Even if the counts for all elements $k$ are not independent, let's consider the generating function \begin{align*} G_k(x,y) &= 1 + y(e^{p_k x} -1) \;, \\ &= 1 + y \left[p_kx + \frac{(p_kx)^2}{2!} + \dots \right] \end{align*} Note that $y$ multiplies all terms having a power of $x$ greater than one, meaning it tracks all nonzero counts. If we multiply all individual generating functions, we get \begin{align*} F(x,y) = \prod_{k=1}^M G_k(x,y) \;. \end{align*}
Now the beauty of this approach: if we expand $F(x,y)$ in powers of $x$ and $y$, for a given pair $(n,m)$, we would see that it sums over all possible combinations of counts such that the sum is $n$, $m$ are nonzero, and we have the correct multinomial factors for the powers of each $p_k$ and the factorial in the denominator. The only factor missing is the $N!$ at the numerator. To adjust for this, we simply replace $G_k(x,y)$ by \begin{align*} G_k(x,y) &= 1 + y(e^{a p_k x} -1) \;, \end{align*} where $a = (N!)^{1/N}$. Again one can verify that the expansion now yield the correct terms for the multinomial distribution when $n = N$.

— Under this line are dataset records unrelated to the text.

-- B sorts the digit characters of the text and recursively splits the sorted list into
-- runs of equal characters, comparing the sorted run-length list to [1,1,3,3] / [1,1,2,2,2];
-- a sort-then-group-runs alternative to A's per-digit str.count scans.

-- ===== PORT A =====
def compat_8 (text : String) : String :=
  let lst : List String := "0123456789".toList.foldl
    (fun lst i =>
      if PySem.Str.isIn (String.singleton i) text then
        lst ++ [PySem.Int.toStr (PySem.Str.count text (String.singleton i) : Int)]
      else lst) []
  if PySem.List.count lst "3" == 2 && PySem.List.count lst "2" == 0
      && PySem.List.count lst "1" == 2 && lst.length == 4 then "Valid"
  else if PySem.List.count lst "2" == 3 && PySem.List.count lst "1" == 2
      && lst.length == 5 then "Valid"
  else "Invalid"

-- ===== PORT B =====
-- runs xs: the Python inner while loop counts the leading elements equal to xs[0]
-- (= the span of (· == head)), then recurses on the remainder xs[n:].
def pvRuns : List Char → List Int
  | [] => []
  | c :: t =>
    let pr := t.span (fun x => x == c)
    ((pr.1.length : Int) + 1) :: pvRuns pr.2
termination_by l => l.length
decreasing_by
  simp only [List.span_eq_takeWhile_dropWhile]
  have := (List.dropWhile_sublist (l := t) (p := fun x => x == c)).length_le
  simpa using Nat.lt_succ_of_le this

def compat_8_alt (text : String) : String :=
  let digits : List Char := PySem.List.sorted
    (text.toList.filter (fun c => PySem.Str.isIn (String.singleton c) "0123456789"))
    (fun x => x) false
  let sig := PySem.List.sorted (pvRuns digits) (fun x => x) false
  if sig = [1, 1, 3, 3] ∨ sig = [1, 1, 2, 2, 2] then "Valid" else "Invalid"

-- ===== PRECONDITION & SPEC =====
def Spec_compat_8 (text : String) (out : String) : Prop := out = compat_8_alt text
instance (text : String) (out : String) : Decidable (Spec_compat_8 text out) := by unfold Spec_compat_8; infer_instance

-- ===== CLAIM (what is proved, stated in full; the proofs are below) =====
def Claim_equal_compat_8 : Prop := ∀ (text : String), Dom_compat_8 text → Spec_compat_8 text (compat_8 text)

-- ===== LEMMAS AND PROOFS =====

theorem isIn_singleton (c : Char) (s : String) :
    PySem.Str.isIn (String.singleton c) s = decide (c ∈ s.toList) := by
  have h : (String.singleton c).toList = [c] := by simp
  by_cases hm : c ∈ s.toList
  · simp only [hm, decide_true]
    rw [PySem.Str.isIn_iff_infix, h]
    obtain ⟨l1, l2, he⟩ := List.append_of_mem hm
    exact ⟨l1, l2, by simp [he]⟩
  · simp only [hm, decide_false]
    rw [← Bool.not_eq_true, PySem.Str.isIn_iff_infix, h]
    intro hinf
    exact hm (hinf.mem (by simp))

theorem count_go_singleton (c : Char) (l : List Char) : ∀ (fuel acc : Nat), l.length ≤ fuel →
    PySem.Chars.count.go [c] fuel l acc = acc + l.count c := by
  induction l with
  | nil => intro fuel acc _; cases fuel <;> simp [PySem.Chars.count.go]
  | cons h t ih =>
    intro fuel acc hf
    cases fuel with
    | zero => simp at hf
    | succ f =>
      simp only [PySem.Chars.count.go]
      by_cases hc : c = h
      · subst hc
        simp only [List.isPrefixOf, BEq.rfl, Bool.and_self, if_true,
          List.length_singleton, List.drop_one, List.tail_cons]
        rw [ih f (acc + 1) (by simpa using Nat.le_of_succ_le_succ hf)]
        simp
        omega
      · have hp : (List.isPrefixOf [c] (h :: t)) = false := by
          simp [List.isPrefixOf, hc]
        simp only [hp]
        rw [ih f acc (by simpa using Nat.le_of_succ_le_succ hf)]
        have h2 : h ≠ c := fun e => hc e.symm
        simp [h2]

theorem count_singleton (s : String) (c : Char) :
    PySem.Str.count s (String.singleton c) = s.toList.count c := by
  rw [PySem.Str.count, String.toList_singleton, PySem.Chars.count]
  simp only [List.isEmpty_cons, Bool.false_eq_true, if_false]
  simpa using count_go_singleton c s.toList s.toList.length 0 (le_refl _)

theorem toDigitsCore_len_lb (b : Nat) : ∀ (f m : Nat) (l : List Char), 0 < f →
    l.length + 1 ≤ (Nat.toDigitsCore b f m l).length := by
  intro f
  induction f with
  | zero => intro m l h; omega
  | succ f ih =>
    intro m l _
    simp only [Nat.toDigitsCore]
    by_cases h : m / b = 0
    · simp [h]
    · simp only [h, if_false]
      cases f with
      | zero => simp [Nat.toDigitsCore]
      | succ f =>
        have := ih (m / b) (Nat.digitChar (m % b) :: l) (Nat.succ_pos f)
        simp at this ⊢
        omega

theorem toDigits_small (m : Nat) (h : m < 10) : Nat.toDigits 10 m = [Nat.digitChar m] := by
  interval_cases m <;> decide

theorem toStr_eq_digit (v : Int) (d : Nat) (hd : d < 10) :
    (PySem.Int.toStr v = PySem.Int.toStr (d : Int)) ↔ v = (d : Int) := by
  constructor
  · intro h
    have h2 : PySem.Int.toChars v = PySem.Int.toChars (d : Int) := by
      have := congrArg String.toList h
      simpa [PySem.Int.toList_toStr] using this
    have hdchars : PySem.Int.toChars (d : Int) = [Nat.digitChar d] := by
      simp [PySem.Int.toChars, toDigits_small d hd]
    rw [hdchars] at h2
    by_cases hv : v < 0
    · rw [PySem.Int.toChars, if_pos hv] at h2
      have hne : '-' = Nat.digitChar d := List.head_eq_of_cons_eq h2
      exfalso
      revert hne
      interval_cases d <;> exact fun hne => absurd hne (by decide)
    · rw [PySem.Int.toChars, if_neg hv] at h2
      by_cases hb : v.toNat < 10
      · rw [toDigits_small _ hb] at h2
        have hinj : Nat.digitChar v.toNat = Nat.digitChar d := List.head_eq_of_cons_eq h2
        have hvd : v.toNat = d := by
          revert hinj
          interval_cases h : v.toNat <;> interval_cases d <;> first | (intro _; rfl) | (intro hinj; exact absurd hinj (by decide))
        omega
      · exfalso
        have hm : ¬ (v.toNat / 10 = 0) := by omega
        have hlen : 2 ≤ (Nat.toDigits 10 v.toNat).length := by
          rw [show Nat.toDigits 10 v.toNat = Nat.toDigitsCore 10 (v.toNat + 1) v.toNat [] from rfl]
          simp only [Nat.toDigitsCore, hm, if_false]
          have := toDigitsCore_len_lb 10 v.toNat (v.toNat / 10)
            [Nat.digitChar (v.toNat % 10)] (by omega)
          simpa using this
        rw [h2] at hlen
        simp at hlen
  · intro h; rw [h]

theorem countP_pair (a b : Int) (hab : a ≠ b) (l : List Int) :
    l.length = l.count a + l.count b + l.countP (fun v => !(v == a) && !(v == b)) := by
  induction l with
  | nil => simp
  | cons x t ih =>
    by_cases hxa : x = a
    · subst hxa; simp [hab]; omega
    · by_cases hxb : x = b
      · subst hxb; simp [hxa]; omega
      · simp [hxa, hxb]; omega

theorem count_other (a b x : Int) (hab : a ≠ b) (l : List Int)
    (h : l.length = l.count a + l.count b) (hx : x ≠ a) (hx2 : x ≠ b) : l.count x = 0 := by
  have h1 := countP_pair a b hab l
  have h2 : l.countP (fun v => !(v == a) && !(v == b)) = 0 := by omega
  have h3 : l.count x ≤ l.countP (fun v => !(v == a) && !(v == b)) := by
    rw [List.count_eq_countP]
    exact List.countP_mono_left (by intro y _ hy; simp at hy ⊢; subst hy; exact ⟨hx, hx2⟩)
  omega

theorem perm_1133 (l : List Int) :
    (l.count 3 = 2 ∧ l.count 2 = 0 ∧ l.count 1 = 2 ∧ l.length = 4) ↔ l.Perm [1, 1, 3, 3] := by
  constructor
  · rintro ⟨h3, _h2, h1, hl⟩
    rw [List.perm_iff_count]
    intro a
    by_cases ha1 : a = 1
    · subst ha1; simpa using h1
    · by_cases ha3 : a = 3
      · subst ha3; simpa using h3
      · rw [count_other 1 3 a (by decide) l (by omega) ha1 ha3]
        simp [Ne.symm ha1, Ne.symm ha3]
  · intro hp
    refine ⟨?_, ?_, ?_, ?_⟩ <;>
      simp [List.Perm.count_eq hp, List.Perm.length_eq hp]

theorem perm_11222 (l : List Int) :
    (l.count 2 = 3 ∧ l.count 1 = 2 ∧ l.length = 5) ↔ l.Perm [1, 1, 2, 2, 2] := by
  constructor
  · rintro ⟨h2, h1, hl⟩
    rw [List.perm_iff_count]
    intro a
    by_cases ha1 : a = 1
    · subst ha1; simpa using h1
    · by_cases ha2 : a = 2
      · subst ha2; simpa using h2
      · rw [count_other 1 2 a (by decide) l (by omega) ha1 ha2]
        simp [Ne.symm ha1, Ne.symm ha2]
  · intro hp
    refine ⟨?_, ?_, ?_⟩ <;>
      simp [List.Perm.count_eq hp, List.Perm.length_eq hp]

-- count of a stringified digit in the mapped list is the count of the digit itself
theorem count_map_toStr (pres : List Char) (g : Char → Int) (d : Nat) (hd : d < 10) :
    List.count (PySem.Int.toStr (d : Int)) (pres.map (fun c => PySem.Int.toStr (g c))) =
      List.count (d : Int) (pres.map g) := by
  rw [List.count_eq_countP, List.count_eq_countP, List.countP_map, List.countP_map]
  apply List.countP_congr
  intro c _
  simp only [Function.comp_apply, beq_iff_eq]
  exact toStr_eq_digit (g c) d hd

The last step is to invert this generating function using a fast Fourier transform (in 2 dimensions). While the whole thing seems quite complicated, the resulting code is short (see below an example in Python for uniform probabilities), I have verified that it matches with the exact result by Tobias. And this is fast! It is $O(NM^2 + NM\log(N)\log(M))$ to compute the distribution.
Some remarks: 1) here there are technically some small numerical errors due to aliasing, but since the distribution $f(n,m)$ is quickly decreasing in $n$, for a sufficiently large $N$, there is no problem. Otherwise, one can always calculate the Fourier spectrum for a larger range (increasing $L_1$ in the code above, increasing $L_2$ won't help) and discard the extra values. 2) I tested the code above for different kinds of distributions, and it was overall very stable. However, for $N \gtrsim 90$, numerical errors became an issue. For large $N$, an approximation based on the first few moments should be sufficient anyway.